Я послала в академию некоторые свои работы, и меня приняли в качестве иностранной вольнослушательницы. Это означало, что я могу посещать занятия, но избавлена от зачетов и экзаменов. Сказать, что мама не пришла от такой затеи в восторг, было бы существенным преуменьшением. Она сильно огорчилась.
— Ты уедешь на целый год? А как же я?
После папиной смерти она привыкла во всем полагаться на меня, да и вообще никогда не была общительной и уверенной в себе. Ее жизнь многие годы состояла из забот о муже и дочерях, посещения церкви да участия в алтарной гильдии, члены которой поддерживали в порядке церковную утварь.
— Тетя Гортензия составит тебе компанию. А миссис Бредли проследит, чтобы в доме было чисто и красиво.
— Но это же так безответственно, — возразила мама. — Зачем, скажи пожалуйста, тебе понадобилось снова учиться рисованию? В школе вроде бы считают, что для преподавания твоих навыков вполне достаточно!
— Мамочка, но это же такой отличный шанс! Ты должна за меня порадоваться.
— Порадоваться? — В ее голосе появились интонации, которые обычно предшествовали истерике. — Тому, что ты целый год будешь одна среди иностранцев? Ты — без всякого опыта, без знания мира! Как ты справишься? Ты же всегда жила дома, под моим крылышком.
Это было не совсем справедливо, потому что наши роли давно переменились, и теперь она жила у меня под крылышком.
— Я справлюсь.
— А что будет, если Гитлер решит объявить войну? Весь мир и так в хаосе, — сказала мама. — А этот Муссолини почти ничем не лучше Гитлера. Разве он уже не вторгся в Абиссинию?
— Мамочка, Абиссиния далеко, в Африке. Это колония. Он просто колонизировал ее, Британия и Франция веками занимались тем же самым. А если начнется война, я, конечно, вернусь домой, — объяснила я.
Тогда мама прижалась ко мне.
— Ты — все, что у меня есть, деточка, — проговорила она. — Я не вынесу, если с тобой что-нибудь случится.
Удивительно, но тетя Гортензия приняла мою сторону.
— Ее сестру, Винни, ты отпустила аж в Индию, — сказала она. — Уж конечно, девочка заслуживает право пожить собственной жизнью. Она же заботилась о тебе все эти годы!
И мама, пусть и с неохотой, была вынуждена согласиться. Я упаковала свой скудный гардероб и, терзаемая непонятным чувством вины, отправилась на вокзал.
И вот я здесь. Я приехала вчера и остановилась в маленькой гостинице у вокзала — конечно, это временно, и мне еще предстоит найти себе постоянную берлогу. Обстановка у меня в номере почти такая же спартанская, как была в монастыре, где мы жили в прошлом году. Тут совсем не так чистенько и постоянно пахнет дымом и потом, а еще ужасно шумно: рядом главная магистраль от вокзала к собору Святого Марка. Не слишком вдохновляющее начало! Погода жаркая и душная. Всю прошлую ночь я пролежала на кровати, но так и не смогла толком уснуть. А едва решилась приоткрыть ставни, чтобы впустить хоть немного воздуха, как была немедленно атакована комарами.
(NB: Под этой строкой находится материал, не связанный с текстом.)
-- pv_equiv track=rewrite | github.com/eigu47/aoc | 2022/days/day06.py | day_06_2
-- ===== SOURCE A (Python) =====
-- def day_06_2(input: str) -> int:
--     ans = 0
--
--     # sliding window implementation
--     seen = {}
--     left = 0
--     for right, char in enumerate(input):
--         if char in seen and seen[char] >= left:
--             if seen[char] == left:
--                 pass
--             left = seen[char] + 1
--
--         seen[char] = right
--
--         if right - left + 1 >= 14:
--             return right + 1
--
--     return ans
-- ===== SOURCE B (Python) =====
-- def day_06_2(input: str) -> int:
--     for i in range(13, len(input)):
--         if len(set(input[i - 13:i + 1])) == 14:
--             return i + 1
--     return 0
-- ===== Notes on version B (the rewrite author's own statement) =====
-- stated objective: simpler
-- what changed: Replaces the sliding-window state (last-seen dict plus left pointer) by a direct scan that rebuilds the 14-character window set at each position and returns the first index whose set has 14 elements.
import Mathlib
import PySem

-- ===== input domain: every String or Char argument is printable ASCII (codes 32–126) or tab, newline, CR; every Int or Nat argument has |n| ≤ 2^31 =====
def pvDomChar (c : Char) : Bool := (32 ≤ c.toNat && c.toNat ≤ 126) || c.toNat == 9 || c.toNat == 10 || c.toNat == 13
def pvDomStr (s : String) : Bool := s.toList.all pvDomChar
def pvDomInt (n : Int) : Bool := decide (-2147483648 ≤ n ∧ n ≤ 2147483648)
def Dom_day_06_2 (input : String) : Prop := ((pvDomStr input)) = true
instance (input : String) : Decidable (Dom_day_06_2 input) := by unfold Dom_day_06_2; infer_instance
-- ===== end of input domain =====

-- B replaces A's sliding-window state (last-seen dict + left pointer) by a direct scan
-- that rebuilds the 14-char window set at each position; objective: simpler.

-- ===== PORT A =====
-- the enumerate loop with early return, as structural recursion over the remaining chars
def pvALoop (rest : List Char) (right : Int) (seen : PySem.Dict Char Int) (left : Int) : Int :=
  match rest with
  | [] => 0  -- ans
  | char :: rest' =>
    let left' : Int :=
      match seen.get? char with
      | some k => if k ≥ left then k + 1 else left
      | none => left
    let seen' := seen.insert char right
    if right - left' + 1 ≥ 14 then right + 1
    else pvALoop rest' (right + 1) seen' left'

def day_06_2 (input : String) : Int :=
  pvALoop input.toList 0 PySem.Dict.empty 0

-- ===== PORT B =====
-- the 'for i in range(13, len(input))' loop with early return
def pvBLoop (cs : List Char) (i : Nat) : Int :=
  if _h : i < cs.length then
    if (PySem.Set.ofList (PySem.List.slice cs (some ((i : Int) - 13)) (some ((i : Int) + 1)))).length = 14
    then (i : Int) + 1
    else pvBLoop cs (i + 1)
  else 0
termination_by cs.length - i

def day_06_2_alt (input : String) : Int :=
  pvBLoop input.toList 13

-- ===== PRECONDITION & SPEC =====
def Spec_day_06_2 (input : String) (out : Int) : Prop := out = day_06_2_alt input
instance (input : String) (out : Int) : Decidable (Spec_day_06_2 input out) := by unfold Spec_day_06_2; infer_instance

-- ===== CLAIM (what is proved, stated in full; the proofs are below) =====
def Claim_equal_day_06_2 : Prop := ∀ (input : String), Dom_day_06_2 input → Spec_day_06_2 input (day_06_2 input)

-- ===== LEMMAS AND PROOFS =====

-- seen maps each char of the processed prefix p to its last index there
def pvSeenInv (p : List Char) (seen : PySem.Dict Char Int) : Prop :=
  ∀ c : Char,
    match seen.get? c with
    | none => c ∉ p
    | some k => ∃ j : Nat, k = (j : Int) ∧ j < p.length ∧ p[j]? = some c ∧
        ∀ m : Nat, j < m → m < p.length → p[m]? ≠ some c

-- left is the least start of a duplicate-free suffix of the processed prefix p
def pvLeftInv (p : List Char) (left : Int) : Prop :=
  ∃ l : Nat, left = (l : Int) ∧ l ≤ p.length ∧ (p.drop l).Nodup ∧
    ∀ m : Nat, m < l → ¬ (p.drop m).Nodup

theorem pv_mem_drop_iff {p : List Char} {t : Nat} {c : Char} :
    c ∈ p.drop t ↔ ∃ m : Nat, t ≤ m ∧ m < p.length ∧ p[m]? = some c := by
  rw [List.mem_iff_getElem?]
  constructor
  · rintro ⟨i, hi⟩
    rw [List.getElem?_drop] at hi
    obtain ⟨hlt, -⟩ := List.getElem?_eq_some_iff.mp hi
    exact ⟨t + i, by omega, hlt, hi⟩
  · rintro ⟨m, h1, h2, h3⟩
    exact ⟨m - t, by rw [List.getElem?_drop]; rwa [Nat.add_sub_cancel' h1]⟩

theorem pv_nodup_concat {x : List Char} {c : Char} : (x ++ [c]).Nodup ↔ x.Nodup ∧ c ∉ x := by
  simp [List.nodup_append]
  intro _
  constructor
  · intro h hc; exact h c hc rfl
  · intro h a ha heq; exact h (heq ▸ ha)

theorem pv_drop_concat {p : List Char} {c : Char} {m : Nat} (h : m ≤ p.length) :
    (p ++ [c]).drop m = p.drop m ++ [c] :=
  List.drop_append_of_le_length h

theorem pv_seen_step (p : List Char) (seen : PySem.Dict Char Int) (c : Char)
    (h : pvSeenInv p seen) : pvSeenInv (p ++ [c]) (seen.insert c (p.length : Int)) := by
  intro c'
  rw [PySem.Dict.get?_insert]
  by_cases hc : c' = c
  · subst hc
    rw [if_pos rfl]
    refine ⟨p.length, rfl, by simp, by simp, fun m hm hm2 => by simp at hm2; omega⟩
  · rw [if_neg hc]
    have hold := h c'
    cases hg : seen.get? c' with
    | none =>
        rw [hg] at hold
        simp only []
        simp [hold, hc]
    | some k =>
        rw [hg] at hold
        obtain ⟨j, hk, hj, hget, hmax⟩ := hold
        refine ⟨j, hk, by simp; omega, ?_, ?_⟩
        · rwa [List.getElem?_append_left hj]
        · intro m hm1 hm2
          simp only [List.length_append, List.length_singleton] at hm2
          by_cases hmp : m < p.length
          · rw [List.getElem?_append_left hmp]; exact hmax m hm1 hmp
          · have : m = p.length := by omega
            subst this
            simp
            intro hEq
            exact hc hEq.symm

theorem pv_left_step (p : List Char) (seen : PySem.Dict Char Int) (c : Char) (left : Int)
    (hs : pvSeenInv p seen) (hl : pvLeftInv p left) :
    pvLeftInv (p ++ [c])
      (match seen.get? c with
       | some k => if k ≥ left then k + 1 else left
       | none => left) := by
  obtain ⟨l, rfl, hlen, hnd, hmin⟩ := hl
  have hsc := hs c
  have minlift : ∀ m : Nat, m < l → ¬ ((p ++ [c]).drop m).Nodup := by
    intro m hm hndm
    rw [pv_drop_concat (by omega)] at hndm
    exact hmin m hm (pv_nodup_concat.mp hndm).1
  cases hg : seen.get? c with
  | none =>
      rw [hg] at hsc
      simp only []
      refine ⟨l, rfl, by simp; omega, ?_, minlift⟩
      rw [pv_drop_concat hlen, pv_nodup_concat]
      exact ⟨hnd, fun hmem => hsc (List.mem_of_mem_drop hmem)⟩
  | some k =>
      rw [hg] at hsc
      obtain ⟨j, rfl, hj, hget, hmax⟩ := hsc
      simp only []
      by_cases hge : (j : Int) ≥ (l : Int)
      · rw [if_pos hge]
        have hjl : l ≤ j := by exact_mod_cast hge
        refine ⟨j + 1, by push_cast; ring, by simp; omega, ?_, ?_⟩
        · rw [pv_drop_concat (by omega), pv_nodup_concat]
          constructor
          · exact hnd.sublist (by
              have : p.drop (j+1) = (p.drop l).drop (j+1-l) := by
                rw [List.drop_drop]; congr 1; omega
              rw [this]; exact List.drop_sublist _ _)
          · intro hmem
            obtain ⟨m, hm1, hm2, hm3⟩ := pv_mem_drop_iff.mp hmem
            exact hmax m (by omega) hm2 hm3
        · intro m hm
          by_cases hml : m < l
          · exact minlift m hml
          · intro hndm
            rw [pv_drop_concat (by omega)] at hndm
            have hcm : c ∈ p.drop m := pv_mem_drop_iff.mpr ⟨j, by omega, hj, hget⟩
            exact (pv_nodup_concat.mp hndm).2 hcm
      · rw [if_neg hge]
        have hjl : j < l := by omega
        refine ⟨l, rfl, by simp; omega, ?_, minlift⟩
        rw [pv_drop_concat hlen, pv_nodup_concat]
        refine ⟨hnd, fun hmem => ?_⟩
        obtain ⟨m, hm1, hm2, hm3⟩ := pv_mem_drop_iff.mp hmem
        exact hmax m (by omega) hm2 hm3

theorem pv_foldl_add_sublist {α : Type} [DecidableEq α] (xs s : List α) :
    ∃ t, t.Sublist xs ∧ xs.foldl PySem.Set.add s = s ++ t := by
  induction xs generalizing s with
  | nil => exact ⟨[], List.Sublist.refl _, by simp⟩
  | cons x xs ih =>
    simp only [List.foldl_cons]
    by_cases hx : x ∈ s
    · have : PySem.Set.add s x = s := by simp [PySem.Set.add, PySem.Set.contains, hx]
      rw [this]
      obtain ⟨t, ht, he⟩ := ih s
      exact ⟨t, ht.cons _, he⟩
    · have : PySem.Set.add s x = s ++ [x] := by simp [PySem.Set.add, PySem.Set.contains, hx]
      rw [this]
      obtain ⟨t, ht, he⟩ := ih (s ++ [x])
      exact ⟨x :: t, ht.cons₂ _, by simp [he]⟩

theorem pv_ofList_sublist {α : Type} [DecidableEq α] (w : List α) :
    (PySem.Set.ofList w).Sublist w := by
  obtain ⟨t, ht, he⟩ := pv_foldl_add_sublist w ([] : List α)
  rw [PySem.Set.ofList_eq_foldl, he]
  simpa using ht

-- set(w) has 14 elements iff the 14-char window w has no repeated char
theorem pv_set_len_iff (w : List Char) (hw : w.length = 14) :
    (PySem.Set.ofList w).length = 14 ↔ w.Nodup := by
  constructor
  · intro h
    have := (pv_ofList_sublist w).eq_of_length (by omega)
    rw [← this]
    exact PySem.Set.nodup_ofList w
  · intro h
    rw [PySem.Set.ofList_eq_self_of_nodup w h, hw]

-- B's window slice at position p.length, inside cs = (p ++ [c]) ++ rest'
theorem pv_slice_window (p rest' : List Char) (c : Char) (hr : 13 ≤ p.length) :
    PySem.List.slice ((p ++ [c]) ++ rest') (some ((p.length : Int) - 13)) (some ((p.length : Int) + 1))
      = (p ++ [c]).drop (p.length - 13) := by
  have h1 : (p.length : Int) - 13 = ((p.length - 13 : Nat) : Int) := by omega
  have h2 : (p.length : Int) + 1 = ((p.length + 1 : Nat) : Int) := by omega
  rw [h1, h2, PySem.List.slice_natCast]
  have h3 : p.length + 1 - (p.length - 13) = 14 := by omega
  rw [h3]
  rw [List.drop_append_of_le_length (by simp; omega)]
  exact List.take_left' (by simp; omega)

theorem pv_window_len (p : List Char) (c : Char) (hr : 13 ≤ p.length) :
    ((p ++ [c]).drop (p.length - 13)).length = 14 := by
  simp [List.length_drop]; omega

-- A's window check r - left' + 1 >= 14 holds iff the last 14 chars are distinct
theorem pv_cond_iff (p : List Char) (c : Char) (left' : Int)
    (hl : pvLeftInv (p ++ [c]) left') :
    ((p.length : Int) - left' + 1 ≥ 14) ↔ (13 ≤ p.length ∧ ((p ++ [c]).drop (p.length - 13)).Nodup) := by
  obtain ⟨l, rfl, hlen, hnd, hmin⟩ := hl
  constructor
  · intro h
    have h13 : l + 13 ≤ p.length := by omega
    refine ⟨by omega, ?_⟩
    refine hnd.sublist ?_
    have : (p ++ [c]).drop (p.length - 13) = ((p ++ [c]).drop l).drop (p.length - 13 - l) := by
      rw [List.drop_drop]; congr 1; omega
    rw [this]
    exact List.drop_sublist _ _
  · rintro ⟨h13, hndw⟩
    have : ¬ (p.length - 13 < l) := fun hc => hmin _ hc hndw
    omega

theorem pv_main (rest : List Char) : ∀ (p : List Char) (seen : PySem.Dict Char Int) (left : Int),
    pvSeenInv p seen → pvLeftInv p left →
    pvALoop rest (p.length : Int) seen left = pvBLoop (p ++ rest) (max p.length 13) := by
  induction rest with
  | nil =>
      intro p seen left _ _
      rw [pvALoop, pvBLoop]
      rw [dif_neg (by simp)]
  | cons c rest' ih =>
      intro p seen left hs hl
      have hs' := pv_seen_step p seen c hs
      have hl' := pv_left_step p seen c left hs hl
      have hcs : p ++ c :: rest' = (p ++ [c]) ++ rest' := by simp
      have hlt : p.length < ((p ++ [c]) ++ rest').length := by
        simp only [List.length_append, List.length_cons, List.length_nil]; omega
      rw [hcs]
      simp only [pvALoop]
      by_cases hcond : (p.length : Int) -
          (match seen.get? c with
           | some k => if k ≥ left then k + 1 else left
           | none => left) + 1 ≥ 14
      · obtain ⟨h13, hndw⟩ := (pv_cond_iff p c _ hl').mp hcond
        rw [if_pos hcond, Nat.max_eq_left h13]
        conv_rhs => rw [pvBLoop]
        rw [dif_pos hlt]
        rw [pv_slice_window p rest' c h13,
            if_pos ((pv_set_len_iff _ (pv_window_len p c h13)).mpr hndw)]
      · rw [if_neg hcond]
        have hplen : (p ++ [c]).length = p.length + 1 := by simp
        have hIH := ih (p ++ [c]) (seen.insert c (p.length : Int)) _ hs' hl'
        rw [hplen] at hIH
        push_cast at hIH
        rw [hIH]
        have hnnodw : ¬ (13 ≤ p.length ∧ ((p ++ [c]).drop (p.length - 13)).Nodup) :=
          fun hx => hcond ((pv_cond_iff p c _ hl').mpr hx)
        by_cases h13 : 13 ≤ p.length
        · rw [Nat.max_eq_left (by omega), Nat.max_eq_left h13]
          conv_rhs => rw [pvBLoop]
          rw [dif_pos hlt]
          rw [pv_slice_window p rest' c h13]
          rw [if_neg (fun hset => hnnodw ⟨h13, (pv_set_len_iff _ (pv_window_len p c h13)).mp hset⟩)]
        · rw [Nat.max_eq_right (by omega), Nat.max_eq_right (by omega)]

-- ===== VERDICT (by name: the statement is the Claim_ definition above) =====
theorem day_06_2_spec : Claim_equal_day_06_2 := by
  intro input _
  unfold Spec_day_06_2 day_06_2 day_06_2_alt
  have h := pv_main input.toList [] PySem.Dict.empty 0
    (by intro c; simp [PySem.Dict.get?_empty])
    ⟨0, by simp⟩
  simpa using h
Утром меня с первым лучом солнца разбудила оглушительная какофония церковных колоколов, вопреки моему желанию напоминая, что сегодня воскресенье. Так что делами мне не заняться даже при всем желании, и остается только освежить свои познания о городе. А завтра схожу в академию и разузнаю побольше, где мне жить и когда начнется учеба. Поскольку у меня статус вольнослушательницы, я не буду заниматься по академическому расписанию, а смогу посещать некоторые классы уже сейчас, и это замечательно. Я почти не привезла принадлежностей для рисования, потому что не сомневалась: каждый из профессоров обладает твердым мнением относительно единственно подходящих для работы кистей, красок, холстов. Помнится, мои педагоги в школе Слейда были очень придирчивы в этом отношении. Школа Слейда! Она была так давно, будто в другой жизни. Утром я смотрела на себя в рябое зеркало над расписным комодом. Неужели я когда-то была девчонкой, которая смотрела на мир полными надежд глазами и строила великие планы на прекрасное будущее? Теперь я глядела на свое отражение и видела наметившиеся на лбу морщинки. И Лео, помнится, заметил, что глаза у меня грустные.
Я отвернулась от зеркала. Лео. Я не должна о нем думать. Потом я сказала себе, что есть и другие симпатичные итальянцы, а Лео упоминал, что мужчины тут предпочитают не жениться до тридцати лет. Может быть, я кого-нибудь встречу. Какого-нибудь итальянского художника. Выйду замуж. И проживу всю оставшуюся жизнь в Венеции.
Значит, в моей душе все-таки сохранилась толика надежды и воображения!